Posted by SchoolDays Newshound on 31/01/2013. Tags: Education And Politics Teachers News Parenting

text re imageNew national Guidelines on promoting positive mental health and suicide prevention in post-primary schools published.

“Well-Being in Post-Primary Schools” important tool for schools

The Minister for Education and Skills, the Minister of State for Disability, Older People, Equality & Mental Health and the Director of the National Office of Suicide Prevention launched new guidelines for mental health and suicide prevention for post-primary schools today (31st January).

The Guidelines provide a framework, with information for schools and agencies supporting schools, on how to address issues of mental health promotion and suicide prevention. The Guidelines are for all members of the school community, boards of management and in-school management teams who play a central leadership role in mental health promotion. They will also be useful for the statutory and non-statutory partners, parents, parents’ associations, students, student councils, health and other personnel who are seeking an understanding of how to best work in and with schools.

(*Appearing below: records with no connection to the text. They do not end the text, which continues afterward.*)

-- pv_equiv track=rewrite | github.com/Skelothan/legimus | rooms_v05.py | makeMazeRoom
-- ===== SOURCE A (Python) =====
-- def makeMazeBlock(cell):
--     hallways = {
--     1: (0,1), # up
--     2: (2,1), # down
--     4: (1,0), # left
--     8: (1,2)  # right
--     }
--     block = [[-1 for i in range(3)] for i in range(3)]
--     block[1][1] = 16
--     for key, value in hallways.items():
--         if cell & key == key:
--             block[value[0]][value[1]] = 16
--     return block
--
-- def makeMazeRoom(mazeData):
--     tempRow = [[],[],[]]
--     room = []
--     for dataRow in mazeData:
--         for dataCell in dataRow:
--             block = makeMazeBlock(dataCell)
--             for i in range(3):
--                 tempRow[i] += block[i]
--         room += tempRow
--         tempRow = [[],[],[]]
--     return room
-- ===== SOURCE B (Python) =====
-- def makeMazeRoom(mazeData):
--     room = []
--     for row in mazeData:
--         room.append([v for c in row for v in (-1, 16 if c & 1 == 1 else -1, -1)])
--         room.append([v for c in row for v in (16 if c & 4 == 4 else -1, 16, 16 if c & 8 == 8 else -1)])
--         room.append([v for c in row for v in (-1, 16 if c & 2 == 2 else -1, -1)])
--     return room
-- ===== Notes on version B (the rewrite author's own statement) =====
-- stated objective: simpler
-- what changed: B drops the makeMazeBlock helper, hallways dict and the tempRow/range(3) concatenation machinery: per input row it directly emits three output rows, computing each 3x3 position's value inline from the direction bits.
import Mathlib
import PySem

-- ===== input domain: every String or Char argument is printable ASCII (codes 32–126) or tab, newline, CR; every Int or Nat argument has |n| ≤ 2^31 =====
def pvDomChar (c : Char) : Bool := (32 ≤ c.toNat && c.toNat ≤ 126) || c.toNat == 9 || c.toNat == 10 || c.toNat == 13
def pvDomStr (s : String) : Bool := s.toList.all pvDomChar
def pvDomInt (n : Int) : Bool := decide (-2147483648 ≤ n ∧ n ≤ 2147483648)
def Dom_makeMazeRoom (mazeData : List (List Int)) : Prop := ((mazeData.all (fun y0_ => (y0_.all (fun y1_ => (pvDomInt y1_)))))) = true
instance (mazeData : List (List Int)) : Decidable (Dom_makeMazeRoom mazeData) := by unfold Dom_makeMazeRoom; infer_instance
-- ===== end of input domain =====

-- B replaces A's per-cell 3x3 block building and row-strip concatenation by directly
-- emitting three output rows per input row with each position's value computed inline (simpler).

-- ===== PORT A =====
-- Python: block[r][c] = v on a list-of-lists
def setCell2 (block : List (List Int)) (r c : Nat) (v : Int) : List (List Int) :=
  block.set r ((block.getD r []).set c v)

def makeMazeBlock (cell : Int) : List (List Int) :=
  let hallways : List (Int × (Nat × Nat)) := [(1, (0, 1)), (2, (2, 1)), (4, (1, 0)), (8, (1, 2))]
  let block : List (List Int) := (List.range 3).map (fun _ => (List.range 3).map (fun _ => (-1 : Int)))
  let block := setCell2 block 1 1 16
  hallways.foldl
    (fun b kv => if Int.land cell kv.1 == kv.1 then setCell2 b kv.2.1 kv.2.2 16 else b)
    block

-- the body of A's inner 'for dataCell in dataRow' loop (named so the induction can speak about it)
def stripStep (tempRow : List (List Int)) (dataCell : Int) : List (List Int) :=
  let block := makeMazeBlock dataCell
  (List.range 3).foldl
    (fun t i => t.set i ((t.getD i []) ++ (block.getD i []))) tempRow

def makeMazeRoom (mazeData : List (List Int)) : List (List Int) :=
  mazeData.foldl
    (fun room dataRow =>
      let tempRow : List (List Int) :=
        dataRow.foldl stripStep [[], [], []]
      room ++ tempRow)
    []

-- ===== PORT B =====
def makeMazeRoom_alt (mazeData : List (List Int)) : List (List Int) :=
  mazeData.flatMap (fun row =>
    [ row.flatMap (fun c => [-1, if Int.land c 1 == 1 then 16 else -1, -1])
    , row.flatMap (fun c => [if Int.land c 4 == 4 then 16 else -1, 16, if Int.land c 8 == 8 then 16 else -1])
    , row.flatMap (fun c => [-1, if Int.land c 2 == 2 then 16 else -1, -1]) ])

-- ===== PRECONDITION & SPEC =====
def Spec_makeMazeRoom (mazeData : List (List Int)) (out : List (List Int)) : Prop := out = makeMazeRoom_alt mazeData
instance (mazeData : List (List Int)) (out : List (List Int)) : Decidable (Spec_makeMazeRoom mazeData out) := by unfold Spec_makeMazeRoom; infer_instance

-- ===== CLAIM (what is proved, stated in full; the proofs are below) =====
def Claim_equal_makeMazeRoom : Prop := ∀ (mazeData : List (List Int)), Dom_makeMazeRoom mazeData → Spec_makeMazeRoom mazeData (makeMazeRoom mazeData)

-- ===== LEMMAS AND PROOFS =====

theorem makeMazeBlock_eq (cell : Int) :
    makeMazeBlock cell =
      [ [-1, if Int.land cell 1 == 1 then 16 else -1, -1]
      , [if Int.land cell 4 == 4 then 16 else -1, 16, if Int.land cell 8 == 8 then 16 else -1]
      , [-1, if Int.land cell 2 == 2 then 16 else -1, -1] ] := by
  simp only [makeMazeBlock, setCell2, List.foldl_cons, List.foldl_nil]
  split_ifs <;> rfl

theorem stripStep_eq (a b c : List Int) (cell : Int) :
    stripStep [a, b, c] cell =
      [ a ++ [-1, if Int.land cell 1 == 1 then 16 else -1, -1]
      , b ++ [if Int.land cell 4 == 4 then 16 else -1, 16, if Int.land cell 8 == 8 then 16 else -1]
      , c ++ [-1, if Int.land cell 2 == 2 then 16 else -1, -1] ] := by
  simp [stripStep, makeMazeBlock_eq, List.range_succ, List.getD]

theorem rowStrip_eq (dataRow : List Int) (a b c : List Int) :
    dataRow.foldl stripStep [a, b, c] =
      [ a ++ dataRow.flatMap (fun x => [-1, if Int.land x 1 == 1 then 16 else -1, -1])
      , b ++ dataRow.flatMap (fun x => [if Int.land x 4 == 4 then 16 else -1, 16, if Int.land x 8 == 8 then 16 else -1])
      , c ++ dataRow.flatMap (fun x => [-1, if Int.land x 2 == 2 then 16 else -1, -1]) ] := by
  induction dataRow generalizing a b c with
  | nil => simp
  | cons h t ih =>
    simp only [List.foldl_cons, List.flatMap_cons, stripStep_eq]
    rw [ih]
    simp

theorem makeMazeRoom_acc (mazeData : List (List Int)) (acc : List (List Int)) :
    mazeData.foldl
        (fun room dataRow =>
          let tempRow : List (List Int) := dataRow.foldl stripStep [[], [], []]
          room ++ tempRow)
        acc =
      acc ++ makeMazeRoom_alt mazeData := by
  induction mazeData generalizing acc with
  | nil => simp [makeMazeRoom_alt]
  | cons r t ih =>
    simp only [List.foldl_cons]
    rw [ih]
    simp [makeMazeRoom_alt, rowStrip_eq]

-- ===== VERDICT (by name: the statement is the Claim_ definition above) =====
theorem makeMazeRoom_spec : Claim_equal_makeMazeRoom := by
  intro mazeData _
  unfold Spec_makeMazeRoom makeMazeRoom
  rw [makeMazeRoom_acc]
  simp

The Guidelines are divided into three main sections:

School Support for ALL provides a whole-school approach to mental health and suicide prevention.

School Support for Some specifically focuses on the early identification of a small number of young people or groups who are at risk of developing unhealthy patterns of behaviour or who are already showing early signs of mental health difficulties.

School Support for A Few outlines how schools can support young people with more complex or enduring needs relating to their mental and emotional well-being.
Schools are in a unique position to identify and support those who are experiencing distress and to provide an environment which encourages young people to bring to attention any incidents or issues of concern.
It is important to recognise that mental health and well-being are not the sole responsibility of schools. Parents and the wider school community also have complementary roles, each supporting the other.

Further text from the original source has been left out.